The rest remains to be seen, of course. I found this speech given by Commissioner Copps on April 9, at the National Conference for Media Reform in Boston, MA interesting. He gets this part exactly right:
We see investigative journalism on the endangered species list, hundreds of newsrooms shuttered, reporters fired by the thousands, walking the street looking for a job instead of a story. And it didn’t start with the Internet because the process of media being high-jacked by the profit-at-all cost gang has been going on for decades. For the consolidated owners of radio and TV, the license to broadcast became a license to despoil. Visions of sugarplums danced in their heads–spectrum that belonged, they decided, to them rather than to the people.
And this:
Left to their own devices, these absentee landlords would put local and independent programming on a starvation
diet and feed us instead monotonous homogenized music and mindless infotainment masquerading as “news.”

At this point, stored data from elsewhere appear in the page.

-- pv_equiv track=rewrite | github.com/elijahManPerson/Flappy-Bird | mechanical_pipeline.py | _sentence_ids_from_tokens
-- ===== SOURCE A (Python) =====
-- from typing import Dict, Iterable, Iterator, List, Optional, Sequence, Tuple
--
-- TERMINALS = {".", "!", "?", "…", "...", "?!", "!?"}
--
-- def _sentence_ids_from_tokens(tokens: Sequence[Optional[str]]) -> Dict[int, int]:
--     sentence_ids: Dict[int, int] = {}
--     sid = 0
--     for idx, tok in enumerate(tokens):
--         if tok is None:
--             continue
--         sentence_ids[idx] = sid
--         if tok in TERMINALS:
--             sid += 1
--     return sentence_ids
-- ===== SOURCE B (Python) =====
-- from itertools import accumulate
-- from typing import Dict, Optional, Sequence
--
-- TERMINALS = {".", "!", "?", "…", "...", "?!", "!?"}
--
-- def _sentence_ids_from_tokens(tokens: Sequence[Optional[str]]) -> Dict[int, int]:
--     # exclusive prefix-sum of terminal indicators: prefix[idx] = #terminals among tokens[0:idx]
--     prefix = list(accumulate((1 if tok in TERMINALS else 0 for tok in tokens), initial=0))
--     return {idx: prefix[idx] for idx, tok in enumerate(tokens) if tok is not None}
-- ===== Notes on version B (the rewrite author's own statement) =====
-- stated objective: alternative
-- what changed: A's single loop that interleaves dict insertion with a running sentence counter is replaced by two phases: an exclusive prefix-sum table of terminal indicators built with itertools.accumulate, then a filtered dict comprehension that only reads table[idx] for non-None tokens.
import Mathlib
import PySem

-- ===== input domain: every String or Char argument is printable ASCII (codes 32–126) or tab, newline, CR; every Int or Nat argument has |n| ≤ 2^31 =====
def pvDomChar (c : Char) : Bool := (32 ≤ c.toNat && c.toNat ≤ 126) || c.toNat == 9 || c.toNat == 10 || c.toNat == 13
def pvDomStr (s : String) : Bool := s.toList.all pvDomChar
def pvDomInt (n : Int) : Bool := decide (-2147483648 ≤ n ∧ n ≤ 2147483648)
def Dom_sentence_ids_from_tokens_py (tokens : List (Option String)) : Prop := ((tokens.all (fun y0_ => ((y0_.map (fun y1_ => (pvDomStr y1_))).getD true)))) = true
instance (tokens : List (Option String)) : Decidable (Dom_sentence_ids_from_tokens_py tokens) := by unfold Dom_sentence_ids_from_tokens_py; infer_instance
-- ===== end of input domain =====

-- B replaces A's single accumulating loop by an exclusive prefix-sum table plus a filtered comprehension (objective: alternative decomposition).


-- ===== PORT A =====
-- TERMINALS as a (distinct-element) list; 'tok in TERMINALS' is membership
def pvTerminals : List String := [".", "!", "?", "…", "...", "?!", "!?"]

-- the loop body of A: skip None; record (idx, sid); bump sid on a terminal
def pvStepA (st : PySem.Dict Int Int × Int) (p : Int × Option String) :
    PySem.Dict Int Int × Int :=
  match p.2 with
  | none => st
  | some tok =>
    let d := st.1.insert p.1 st.2
    if pvTerminals.contains tok then (d, st.2 + 1) else (d, st.2)

-- literal port of A: one loop over enumerate(tokens), dict + running sid
def sentence_ids_from_tokens_py (tokens : List (Option String)) : List (Int × Int) :=
  (((PySem.List.enumerate tokens).foldl pvStepA
      ((PySem.Dict.empty : PySem.Dict Int Int), 0)).1).items

-- ===== PORT B =====
-- '1 if tok in TERMINALS else 0' (tok may be None, which is never a terminal)
def pvIsTerm (t : Option String) : Bool :=
  match t with
  | some tok => pvTerminals.contains tok
  | none => false

-- the comprehension body of B: keep non-None tokens, pairing idx with table[idx]
def pvEmitB (table : List Int) (p : Int × Option String) : Option (Int × Int) :=
  match p.2 with
  | none => none
  | some _ => some (p.1, table.getD p.1.toNat 0)

-- literal port of B: accumulate(..., initial=0) is scanl (the exclusive prefix-sum
-- table), then the filtered comprehension over enumerate(tokens) reading table[idx]
-- (idx is a nonnegative in-range index, so getD is exact here)
def sentence_ids_from_tokens_py_alt (tokens : List (Option String)) : List (Int × Int) :=
  let table : List Int :=
    tokens.scanl (fun acc t => acc + (if pvIsTerm t then 1 else 0)) 0
  (PySem.List.enumerate tokens).filterMap (pvEmitB table)

-- ===== PRECONDITION & SPEC =====
def Spec_sentence_ids_from_tokens_py (tokens : List (Option String)) (out : List (Int × Int)) : Prop := out = sentence_ids_from_tokens_py_alt tokens
instance (tokens : List (Option String)) (out : List (Int × Int)) : Decidable (Spec_sentence_ids_from_tokens_py tokens out) := by unfold Spec_sentence_ids_from_tokens_py; infer_instance

-- ===== CLAIM (what is proved, stated in full; the proofs are below) =====
def Claim_equal_sentence_ids_from_tokens_py : Prop := ∀ (tokens : List (Option String)), Dom_sentence_ids_from_tokens_py tokens → Spec_sentence_ids_from_tokens_py tokens (sentence_ids_from_tokens_py tokens)

-- ===== LEMMAS AND PROOFS =====

-- common reference: the (index, sid) pairs emitted from position k with running sid s
def pvSpecList : List (Option String) → Int → Int → List (Int × Int)
  | [], _, _ => []
  | t :: ts, k, s =>
    match t with
    | none => pvSpecList ts (k + 1) s
    | some tok =>
      (k, s) :: pvSpecList ts (k + 1) (if pvTerminals.contains tok then s + 1 else s)

lemma pv_fst_mem_enumerate_ge (ts : List (Option String)) (k : Int) (p : Int × Option String)
    (hp : p ∈ PySem.List.enumerate ts k) : k ≤ p.1 := by
  have h1 : p.1 ∈ (PySem.List.enumerate ts k).map (·.1) := List.mem_map_of_mem hp
  rw [PySem.List.map_fst_enumerate] at h1
  exact (PySem.List.mem_pyRange_one.mp h1).1

lemma pv_A_loop (ts : List (Option String)) : ∀ (k s : Int) (d : PySem.Dict Int Int),
    (∀ i : Int, k ≤ i → d.contains i = false) →
    (((PySem.List.enumerate ts k).foldl pvStepA (d, s)).1).items
      = d.items ++ pvSpecList ts k s := by
  induction ts with
  | nil => intro k s d _; simp [PySem.List.enumerate, pvSpecList]
  | cons t ts ih =>
    intro k s d hd
    rw [PySem.List.enumerate_cons, List.foldl_cons]
    cases t with
    | none =>
      show (((PySem.List.enumerate ts (k + 1)).foldl pvStepA (d, s)).1).items = _
      rw [ih (k + 1) s d (fun i hi => hd i (by omega))]
      rfl
    | some tok =>
      have hfresh : ∀ i : Int, k + 1 ≤ i → (d.insert k s).contains i = false := by
        intro i hi
        rw [PySem.Dict.contains_insert]
        simp [hd i (by omega), show i ≠ k by omega]
      have happ : (d.insert k s).items = d.items ++ [(k, s)] :=
        PySem.Dict.items_insert_of_not_contains d s (hd k (le_refl k))
      have hstep : pvStepA (d, s) (k, some tok)
          = (d.insert k s, if pvTerminals.contains tok then s + 1 else s) := by
        simp only [pvStepA]
        split <;> rfl
      rw [hstep, ih (k + 1) _ (d.insert k s) hfresh, happ]
      simp [pvSpecList]

lemma pv_B_loop (ts : List (Option String)) : ∀ (k s : Int),
    (PySem.List.enumerate ts k).filterMap
      (fun p =>
        match p.2 with
        | none => none
        | some _ =>
          some (p.1, (ts.scanl (fun acc t => acc + (if pvIsTerm t then 1 else 0)) s).getD (p.1 - k).toNat 0))
    = pvSpecList ts k s := by
  induction ts with
  | nil => intro k s; simp [PySem.List.enumerate, pvSpecList]
  | cons t ts ih =>
    intro k s
    rw [PySem.List.enumerate_cons, List.filterMap_cons, List.scanl_cons]
    have hshift :
        (PySem.List.enumerate ts (k + 1)).filterMap
          (fun p =>
            match p.2 with
            | none => none
            | some _ =>
              some (p.1, (s :: ts.scanl (fun acc t => acc + (if pvIsTerm t then 1 else 0))
                  (s + (if pvIsTerm t then 1 else 0))).getD (p.1 - k).toNat 0))
        = (PySem.List.enumerate ts (k + 1)).filterMap
          (fun p =>
            match p.2 with
            | none => none
            | some _ =>
              some (p.1, (ts.scanl (fun acc t => acc + (if pvIsTerm t then 1 else 0))
                  (s + (if pvIsTerm t then 1 else 0))).getD (p.1 - (k + 1)).toNat 0)) := by
      apply List.filterMap_congr
      intro p hp
      have hk := pv_fst_mem_enumerate_ge ts (k + 1) p hp
      cases hsnd : p.2 with
      | none => rfl
      | some tok =>
        have hidx : (p.1 - k).toNat = (p.1 - (k + 1)).toNat + 1 := by omega
        simp [hidx]
    cases t with
    | none =>
      show (PySem.List.enumerate ts (k + 1)).filterMap _ = pvSpecList (none :: ts) k s
      rw [hshift]
      have : s + (if pvIsTerm (none : Option String) then 1 else 0) = s := by
        simp [pvIsTerm]
      rw [this, ih (k + 1) s]
      rfl
    | some tok =>
      have hval : s + (if pvIsTerm (some tok) then 1 else 0)
          = (if pvTerminals.contains tok then s + 1 else s) := by
        simp only [pvIsTerm]; split_ifs <;> omega
      show (k, (s :: _).getD (k - k).toNat 0) :: _ = pvSpecList (some tok :: ts) k s
      rw [hshift, hval, ih (k + 1) _]
      simp [pvSpecList]

-- ===== VERDICT (by name: the statement is the Claim_ definition above) =====
theorem sentence_ids_from_tokens_py_spec : Claim_equal_sentence_ids_from_tokens_py := by
  intro tokens _
  unfold Spec_sentence_ids_from_tokens_py sentence_ids_from_tokens_py sentence_ids_from_tokens_py_alt
  have hA := pv_A_loop tokens 0 0 PySem.Dict.empty (fun i _ => PySem.Dict.contains_empty i)
  have hB0 :
      (PySem.List.enumerate tokens).filterMap
        (pvEmitB (tokens.scanl (fun acc t => acc + (if pvIsTerm t then 1 else 0)) 0))
      = (PySem.List.enumerate tokens).filterMap
        (fun p =>
          match p.2 with
          | none => none
          | some _ =>
            some (p.1, (tokens.scanl (fun acc t => acc + (if pvIsTerm t then 1 else 0)) (0 : Int)).getD (p.1 - 0).toNat 0)) := by
    apply List.filterMap_congr
    intro p _
    cases hsnd : p.2 with
    | none => simp [pvEmitB, hsnd]
    | some tok => simp [pvEmitB, hsnd]
  rw [hA, hB0, pv_B_loop tokens 0 0]
  simp [PySem.Dict.empty]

And that has already happened in many places. The issue with traditional media in general is that the public can smell a rat. Watered down, syndicated “news” whether on the TV, radio, newspaper or news-magazine is not fooling anybody. When he was the president, Bill Clinton chided the American public for being cynical. I’d suggest that it wasn’t cynicism but fatigue due to lies. The degree to which licensees have ceded control of their stations to bankster masters is not known. I would hazard that it is far more common than not.
To some extent, “new media” has filled the vacuum. People in search of information and things they have, in the past, found on radio and TV now look to the internet. Youtube has become the launching platform for new music. News from all over the world is available with the click of a mouse. The problem with the internet is miss-information, either by ignorance or design. The other issue is it can be hard to come upon local news. I can read all about the tsunami in Japan, but try and find out what happened at the local school board meeting, good luck with that.
The question is; how to unscrew this mess, return competitive and credible media to this country. Further, this should be done without increasing administrative burden to licensees or increased enforcement and other expenses to the FCC. It should be a simple idea, like requiring a certain number of programming hours be live, from the main studio, putting the main studio back within the city grade contour, beginning to walk back the ownership limits, etc. The FCC is going to have to have the wherewithal to carry through. In this day and age of political expediency, wherewithal seems to be in short supply.
So, we’ve at least acknowledged the problem, now back to the fiddling.